Paper Title
Imbalanced Datasets in Defect Prediction
Abstract
Data pre-processing is important in software defect prediction. Despite achievements in defect prediction, data reliability remains an issues because of class imbalance; the success of a prediction study relies on the quality of data utilized. In this paper, we present a data pre-processing technique that can accurately identify defective and defect-free modules in a dataset and renders the dataset suitable for defect classification. We applied a top-down technique that considers datasets as a unit to identify both the defective and defect-free classes on 10 projects from the PROMISE repository.

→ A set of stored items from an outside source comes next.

-- pv_equiv track=rewrite | github.com/kf-nyu/cross_national_cve | scripts/extract_all_cves.py | extract_cwe_ids
-- ===== SOURCE A (Python) =====
-- from typing import Dict, List, Any, Optional
--
-- def extract_cwe_ids(problem_types: List) -> tuple:
--     cwe_ids = []
--     cwe_descriptions = []
--     problem_type_texts = []
--
--     if not problem_types:
--         return ("", "", "")
--
--     for pt in problem_types:
--         descriptions = pt.get("descriptions", [])
--         for desc in descriptions:
--             desc_type = desc.get("type", "")
--             if desc_type == "CWE":
--                 cwe_id = desc.get("cweId", "")
--                 cwe_desc = desc.get("description", "")
--                 if cwe_id:
--                     cwe_ids.append(cwe_id)
--                 if cwe_desc:
--                     cwe_descriptions.append(cwe_desc)
--             elif desc_type == "text":
--                 text_desc = desc.get("description", "")
--                 if text_desc:
--                     problem_type_texts.append(text_desc)
--
--     return (
--         "|".join(cwe_ids),
--         "|".join(cwe_descriptions),
--         "|".join(problem_type_texts)
--     )
-- ===== SOURCE B (Python) =====
-- def extract_cwe_ids(problem_types):
--     if not problem_types:
--         return ("", "", "")
--     cwe_ids = [d.get("cweId") for pt in problem_types
--                for d in pt.get("descriptions", [])
--                if d.get("type") == "CWE" and d.get("cweId")]
--     cwe_descriptions = [d.get("description") for pt in problem_types
--                         for d in pt.get("descriptions", [])
--                         if d.get("type") == "CWE" and d.get("description")]
--     problem_type_texts = [d.get("description") for pt in problem_types
--                           for d in pt.get("descriptions", [])
--                           if d.get("type") == "text" and d.get("description")]
--     return ("|".join(cwe_ids), "|".join(cwe_descriptions), "|".join(problem_type_texts))
-- ===== Notes on version B (the rewrite author's own statement) =====
-- stated objective: simpler
-- what changed: Replaces A's single interleaved pass that threads three accumulator lists through nested loops with three independent flat double comprehensions, one per output field, each joined with '|'.
import Mathlib
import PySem

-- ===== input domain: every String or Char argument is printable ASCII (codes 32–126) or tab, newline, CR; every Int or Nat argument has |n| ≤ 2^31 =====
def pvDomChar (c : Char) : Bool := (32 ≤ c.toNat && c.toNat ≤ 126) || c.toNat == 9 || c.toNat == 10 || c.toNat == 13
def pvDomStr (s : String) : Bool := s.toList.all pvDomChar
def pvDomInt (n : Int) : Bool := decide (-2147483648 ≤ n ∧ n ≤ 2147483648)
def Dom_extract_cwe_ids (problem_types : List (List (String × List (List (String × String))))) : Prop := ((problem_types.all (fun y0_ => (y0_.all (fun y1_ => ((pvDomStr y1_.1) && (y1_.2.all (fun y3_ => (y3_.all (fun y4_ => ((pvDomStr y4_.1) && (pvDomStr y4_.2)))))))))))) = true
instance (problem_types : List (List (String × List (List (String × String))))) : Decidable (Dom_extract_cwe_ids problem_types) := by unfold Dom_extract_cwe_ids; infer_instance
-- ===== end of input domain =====

-- B replaces A's single interleaved pass with three independent flat comprehensions (objective: simpler decomposition, same cost).

-- dict.get with default over an association list (first match = Python dict semantics under the type convention)
def pvGetD {α : Type} (l : List (String × α)) (k : String) (dflt : α) : α :=
  match l.find? (fun p => p.1 == k) with
  | some p => p.2
  | none => dflt

-- ===== PORT A =====
def extract_cwe_ids (problem_types : List (List (String × List (List (String × String))))) : String × String × String :=
  if problem_types.isEmpty then ("", "", "") else
  let st := problem_types.foldl (fun (acc : List String × List String × List String) pt =>
    let descriptions := pvGetD pt "descriptions" []
    descriptions.foldl (fun acc desc =>
      let desc_type := pvGetD desc "type" ""
      if desc_type = "CWE" then
        let cwe_id := pvGetD desc "cweId" ""
        let cwe_desc := pvGetD desc "description" ""
        let acc1 := if cwe_id ≠ "" then (acc.1 ++ [cwe_id], acc.2.1, acc.2.2) else acc
        if cwe_desc ≠ "" then (acc1.1, acc1.2.1 ++ [cwe_desc], acc1.2.2) else acc1
      else if desc_type = "text" then
        let text_desc := pvGetD desc "description" ""
        if text_desc ≠ "" then (acc.1, acc.2.1, acc.2.2 ++ [text_desc]) else acc
      else acc) acc) ([], [], [])
  (PySem.Str.join "|" st.1, PySem.Str.join "|" st.2.1, PySem.Str.join "|" st.2.2)

-- ===== PORT B =====
-- the three flat comprehensions of Source B
def altIds (problem_types : List (List (String × List (List (String × String))))) : List String :=
  problem_types.flatMap (fun pt =>
    (pvGetD pt "descriptions" []).filterMap (fun d =>
      if pvGetD d "type" "" = "CWE" ∧ pvGetD d "cweId" "" ≠ "" then some (pvGetD d "cweId" "") else none))

def altDescs (problem_types : List (List (String × List (List (String × String))))) : List String :=
  problem_types.flatMap (fun pt =>
    (pvGetD pt "descriptions" []).filterMap (fun d =>
      if pvGetD d "type" "" = "CWE" ∧ pvGetD d "description" "" ≠ "" then some (pvGetD d "description" "") else none))

def altTexts (problem_types : List (List (String × List (List (String × String))))) : List String :=
  problem_types.flatMap (fun pt =>
    (pvGetD pt "descriptions" []).filterMap (fun d =>
      if pvGetD d "type" "" = "text" ∧ pvGetD d "description" "" ≠ "" then some (pvGetD d "description" "") else none))

def extract_cwe_ids_alt (problem_types : List (List (String × List (List (String × String))))) : String × String × String :=
  if problem_types.isEmpty then ("", "", "") else
  (PySem.Str.join "|" (altIds problem_types),
   PySem.Str.join "|" (altDescs problem_types),
   PySem.Str.join "|" (altTexts problem_types))

-- ===== PRECONDITION & SPEC =====
def Spec_extract_cwe_ids (problem_types : List (List (String × List (List (String × String))))) (out : String × String × String) : Prop := out = extract_cwe_ids_alt problem_types
instance (problem_types : List (List (String × List (List (String × String))))) (out : String × String × String) : Decidable (Spec_extract_cwe_ids problem_types out) := by unfold Spec_extract_cwe_ids; infer_instance

-- ===== CLAIM (what is proved, stated in full; the proofs are below) =====
def Claim_equal_extract_cwe_ids : Prop := ∀ (problem_types : List (List (String × List (List (String × String))))), Dom_extract_cwe_ids problem_types → Spec_extract_cwe_ids problem_types (extract_cwe_ids problem_types)

-- ===== LEMMAS AND PROOFS =====

-- A's inner loop appends, per description, exactly what B's three filterMaps collect.
theorem inner_fold (ds : List (List (String × String))) :
    ∀ acc : List String × List String × List String,
    ds.foldl (fun acc desc =>
      let desc_type := pvGetD desc "type" ""
      if desc_type = "CWE" then
        let cwe_id := pvGetD desc "cweId" ""
        let cwe_desc := pvGetD desc "description" ""
        let acc1 := if cwe_id ≠ "" then (acc.1 ++ [cwe_id], acc.2.1, acc.2.2) else acc
        if cwe_desc ≠ "" then (acc1.1, acc1.2.1 ++ [cwe_desc], acc1.2.2) else acc1
      else if desc_type = "text" then
        let text_desc := pvGetD desc "description" ""
        if text_desc ≠ "" then (acc.1, acc.2.1, acc.2.2 ++ [text_desc]) else acc
      else acc) acc
    = (acc.1 ++ ds.filterMap (fun d =>
         if pvGetD d "type" "" = "CWE" ∧ pvGetD d "cweId" "" ≠ "" then some (pvGetD d "cweId" "") else none),
       acc.2.1 ++ ds.filterMap (fun d =>
         if pvGetD d "type" "" = "CWE" ∧ pvGetD d "description" "" ≠ "" then some (pvGetD d "description" "") else none),
       acc.2.2 ++ ds.filterMap (fun d =>
         if pvGetD d "type" "" = "text" ∧ pvGetD d "description" "" ≠ "" then some (pvGetD d "description" "") else none)) := by
  induction ds with
  | nil => intro acc; simp
  | cons d ds ih =>
    intro acc
    simp only [List.foldl_cons, List.filterMap_cons, ih]
    by_cases h1 : pvGetD d "type" "" = "CWE" <;>
      by_cases h2 : pvGetD d "cweId" "" ≠ "" <;>
        by_cases h3 : pvGetD d "description" "" ≠ "" <;>
          by_cases h4 : pvGetD d "type" "" = "text" <;>
            simp_all

-- A's full fold computes (altIds, altDescs, altTexts).
theorem outer_fold (pts : List (List (String × List (List (String × String))))) :
    ∀ acc : List String × List String × List String,
    pts.foldl (fun (acc : List String × List String × List String) pt =>
      let descriptions := pvGetD pt "descriptions" []
      descriptions.foldl (fun acc desc =>
        let desc_type := pvGetD desc "type" ""
        if desc_type = "CWE" then
          let cwe_id := pvGetD desc "cweId" ""
          let cwe_desc := pvGetD desc "description" ""
          let acc1 := if cwe_id ≠ "" then (acc.1 ++ [cwe_id], acc.2.1, acc.2.2) else acc
          if cwe_desc ≠ "" then (acc1.1, acc1.2.1 ++ [cwe_desc], acc1.2.2) else acc1
        else if desc_type = "text" then
          let text_desc := pvGetD desc "description" ""
          if text_desc ≠ "" then (acc.1, acc.2.1, acc.2.2 ++ [text_desc]) else acc
        else acc) acc) acc
    = (acc.1 ++ altIds pts, acc.2.1 ++ altDescs pts, acc.2.2 ++ altTexts pts) := by
  induction pts with
  | nil => intro acc; simp [altIds, altDescs, altTexts]
  | cons pt pts ih =>
    intro acc
    rw [List.foldl_cons, inner_fold, ih]
    simp [altIds, altDescs, altTexts]

-- ===== VERDICT (by name: the statement is the Claim_ definition above) =====
theorem extract_cwe_ids_spec : Claim_equal_extract_cwe_ids := by
  intro pts _
  unfold Spec_extract_cwe_ids extract_cwe_ids extract_cwe_ids_alt
  by_cases h : pts.isEmpty
  · simp [h]
  · rw [if_neg h, if_neg h]
    simp only [outer_fold]
    simp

The support vector machine classifier achieved an average classification accuracy and specificity of 89.78% and 98.90%; the neural network classifier achieved an area under the receiver operating characteristic curve, Brier score, MCC, precision, and g-mean of 83.53%, 15.12%, 34.37%, 63.04%, and 41.87%; respectively; the naïve Bayes classifier achieved a recall, and a J-coefficient of 78.53% and 31.89%, respectively, and the K-nearest-neighbors classifier achieved an average information score of 36.14%. This manuscript calls for the need to properly pre- process datasets before they are applied in machine learning studies to avoid misleading results.
Keywords - Machine Learning, Data Pre-processing, Classification Algorithms, Defect Prediction, Imbalanced Data.